■ **The problem**:
The stretch from the line with "[drainB, h, flagB]" through the line with "at *; omega" in the records below: write it out exactly, and nothing else.

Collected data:
■ ■ ■ ■

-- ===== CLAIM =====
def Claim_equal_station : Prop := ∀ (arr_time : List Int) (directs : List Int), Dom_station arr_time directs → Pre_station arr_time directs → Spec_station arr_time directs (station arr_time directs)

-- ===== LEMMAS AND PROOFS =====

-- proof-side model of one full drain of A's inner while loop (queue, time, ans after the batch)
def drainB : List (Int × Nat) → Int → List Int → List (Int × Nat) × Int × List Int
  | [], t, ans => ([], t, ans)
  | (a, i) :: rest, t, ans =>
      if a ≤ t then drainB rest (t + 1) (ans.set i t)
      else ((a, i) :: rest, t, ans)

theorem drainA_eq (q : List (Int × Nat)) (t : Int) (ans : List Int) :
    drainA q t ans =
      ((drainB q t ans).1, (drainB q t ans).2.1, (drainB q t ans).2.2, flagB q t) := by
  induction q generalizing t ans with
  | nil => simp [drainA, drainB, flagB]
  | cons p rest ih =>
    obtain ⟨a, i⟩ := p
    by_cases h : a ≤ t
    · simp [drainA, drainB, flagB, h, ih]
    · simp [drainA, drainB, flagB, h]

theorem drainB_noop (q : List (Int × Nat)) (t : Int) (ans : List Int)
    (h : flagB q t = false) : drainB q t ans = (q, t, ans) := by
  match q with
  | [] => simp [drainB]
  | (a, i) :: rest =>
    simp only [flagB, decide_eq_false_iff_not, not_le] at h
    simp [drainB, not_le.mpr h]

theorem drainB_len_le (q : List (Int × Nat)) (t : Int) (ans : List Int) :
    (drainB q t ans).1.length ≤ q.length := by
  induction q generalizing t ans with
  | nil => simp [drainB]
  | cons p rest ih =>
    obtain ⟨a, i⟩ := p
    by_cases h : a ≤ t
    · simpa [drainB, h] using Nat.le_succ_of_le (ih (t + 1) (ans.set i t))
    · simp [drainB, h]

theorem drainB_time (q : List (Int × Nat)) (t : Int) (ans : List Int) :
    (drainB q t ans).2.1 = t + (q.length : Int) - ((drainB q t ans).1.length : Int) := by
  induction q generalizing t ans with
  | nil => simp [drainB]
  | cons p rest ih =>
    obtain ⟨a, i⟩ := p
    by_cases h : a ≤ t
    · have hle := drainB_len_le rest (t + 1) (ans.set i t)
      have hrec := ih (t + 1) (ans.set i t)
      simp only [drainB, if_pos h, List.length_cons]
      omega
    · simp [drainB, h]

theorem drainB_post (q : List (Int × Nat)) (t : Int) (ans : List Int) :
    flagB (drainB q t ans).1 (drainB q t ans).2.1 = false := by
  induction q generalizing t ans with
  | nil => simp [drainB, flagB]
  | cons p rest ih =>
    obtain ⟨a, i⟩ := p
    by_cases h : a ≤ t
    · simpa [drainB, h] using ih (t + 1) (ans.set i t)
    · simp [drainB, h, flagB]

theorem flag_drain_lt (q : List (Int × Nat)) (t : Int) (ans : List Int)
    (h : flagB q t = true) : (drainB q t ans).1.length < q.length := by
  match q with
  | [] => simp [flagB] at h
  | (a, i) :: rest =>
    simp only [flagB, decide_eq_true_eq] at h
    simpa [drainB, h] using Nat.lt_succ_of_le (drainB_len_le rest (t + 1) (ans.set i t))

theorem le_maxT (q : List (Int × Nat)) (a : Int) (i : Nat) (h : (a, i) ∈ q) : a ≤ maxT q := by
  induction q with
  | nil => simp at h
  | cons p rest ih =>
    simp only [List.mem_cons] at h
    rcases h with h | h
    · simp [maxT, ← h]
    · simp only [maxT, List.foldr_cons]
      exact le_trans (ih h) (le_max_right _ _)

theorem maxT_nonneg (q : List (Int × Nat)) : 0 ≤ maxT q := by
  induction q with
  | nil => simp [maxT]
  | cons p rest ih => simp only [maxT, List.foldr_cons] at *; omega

■ ■ ■ ■

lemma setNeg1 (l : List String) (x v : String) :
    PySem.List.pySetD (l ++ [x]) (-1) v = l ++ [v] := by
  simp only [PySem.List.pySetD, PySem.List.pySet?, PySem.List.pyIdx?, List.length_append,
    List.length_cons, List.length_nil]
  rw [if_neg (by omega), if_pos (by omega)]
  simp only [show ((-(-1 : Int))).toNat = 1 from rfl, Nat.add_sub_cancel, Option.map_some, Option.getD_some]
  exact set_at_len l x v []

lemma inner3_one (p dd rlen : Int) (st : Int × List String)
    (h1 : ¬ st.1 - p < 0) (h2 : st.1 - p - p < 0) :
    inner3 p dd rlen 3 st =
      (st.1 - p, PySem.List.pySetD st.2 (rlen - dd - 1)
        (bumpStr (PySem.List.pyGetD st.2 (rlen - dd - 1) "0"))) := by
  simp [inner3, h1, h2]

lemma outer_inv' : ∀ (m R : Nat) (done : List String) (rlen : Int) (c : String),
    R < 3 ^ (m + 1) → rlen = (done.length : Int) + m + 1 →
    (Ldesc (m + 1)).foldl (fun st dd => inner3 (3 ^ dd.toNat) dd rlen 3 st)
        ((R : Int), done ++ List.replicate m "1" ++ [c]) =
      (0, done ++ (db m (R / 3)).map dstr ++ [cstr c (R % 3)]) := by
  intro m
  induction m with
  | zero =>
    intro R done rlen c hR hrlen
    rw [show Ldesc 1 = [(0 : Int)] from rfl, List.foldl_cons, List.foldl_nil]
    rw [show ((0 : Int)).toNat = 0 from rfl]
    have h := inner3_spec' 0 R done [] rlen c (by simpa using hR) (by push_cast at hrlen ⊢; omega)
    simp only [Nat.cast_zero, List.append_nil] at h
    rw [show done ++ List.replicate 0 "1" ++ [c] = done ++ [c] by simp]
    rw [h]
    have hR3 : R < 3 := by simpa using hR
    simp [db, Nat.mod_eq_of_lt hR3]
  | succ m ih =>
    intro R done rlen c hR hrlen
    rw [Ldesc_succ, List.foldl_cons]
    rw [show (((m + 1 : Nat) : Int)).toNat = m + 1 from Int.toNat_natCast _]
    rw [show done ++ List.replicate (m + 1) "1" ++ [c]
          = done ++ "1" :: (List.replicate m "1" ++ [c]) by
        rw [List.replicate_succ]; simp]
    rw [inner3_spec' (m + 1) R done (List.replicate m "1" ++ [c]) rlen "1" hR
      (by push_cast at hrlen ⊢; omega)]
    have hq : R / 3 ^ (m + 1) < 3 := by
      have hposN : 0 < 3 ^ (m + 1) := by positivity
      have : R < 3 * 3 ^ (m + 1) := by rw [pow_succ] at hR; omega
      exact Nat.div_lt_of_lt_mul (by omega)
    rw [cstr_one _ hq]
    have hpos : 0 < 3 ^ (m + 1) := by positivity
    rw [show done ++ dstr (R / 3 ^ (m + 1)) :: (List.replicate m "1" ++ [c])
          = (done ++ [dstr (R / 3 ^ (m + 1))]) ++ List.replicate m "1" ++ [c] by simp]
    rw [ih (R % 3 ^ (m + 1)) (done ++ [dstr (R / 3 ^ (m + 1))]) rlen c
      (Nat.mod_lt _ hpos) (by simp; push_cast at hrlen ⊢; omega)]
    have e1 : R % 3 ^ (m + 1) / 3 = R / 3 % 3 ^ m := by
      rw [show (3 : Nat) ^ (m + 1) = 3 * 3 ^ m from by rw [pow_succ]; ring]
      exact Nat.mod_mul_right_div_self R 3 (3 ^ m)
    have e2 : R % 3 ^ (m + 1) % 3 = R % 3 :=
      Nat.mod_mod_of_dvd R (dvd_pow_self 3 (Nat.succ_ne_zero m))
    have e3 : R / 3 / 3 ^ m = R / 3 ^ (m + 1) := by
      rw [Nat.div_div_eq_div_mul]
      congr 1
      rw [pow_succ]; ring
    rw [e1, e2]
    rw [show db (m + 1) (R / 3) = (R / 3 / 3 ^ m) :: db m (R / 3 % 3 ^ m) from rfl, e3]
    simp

■ ■ ■ ■

■ **Worked solution**:
    · simp [drainB, h, flagB]

theorem flag_drain_lt (q : List (Int × Nat)) (t : Int) (ans : List Int)
    (h : flagB q t = true) : (drainB q t ans).1.length < q.length := by
  match q with
  | [] => simp [flagB] at h
  | (a, i) :: rest =>
    simp only [flagB, decide_eq_true_eq] at h
    simpa [drainB, h] using Nat.lt_succ_of_le (drainB_len_le rest (t + 1) (ans.set i t))

theorem le_maxT (q : List (Int × Nat)) (a : Int) (i : Nat) (h : (a, i) ∈ q) : a ≤ maxT q := by
  induction q with
  | nil => simp at h
  | cons p rest ih =>
    simp only [List.mem_cons] at h
    rcases h with h | h
    · simp [maxT, ← h]
    · simp only [maxT, List.foldr_cons]
      exact le_trans (ih h) (le_max_right _ _)

theorem maxT_nonneg (q : List (Int × Nat)) : 0 ≤ maxT q := by
  induction q with
  | nil => simp [maxT]
  | cons p rest ih => simp only [maxT, List.foldr_cons] at *; omega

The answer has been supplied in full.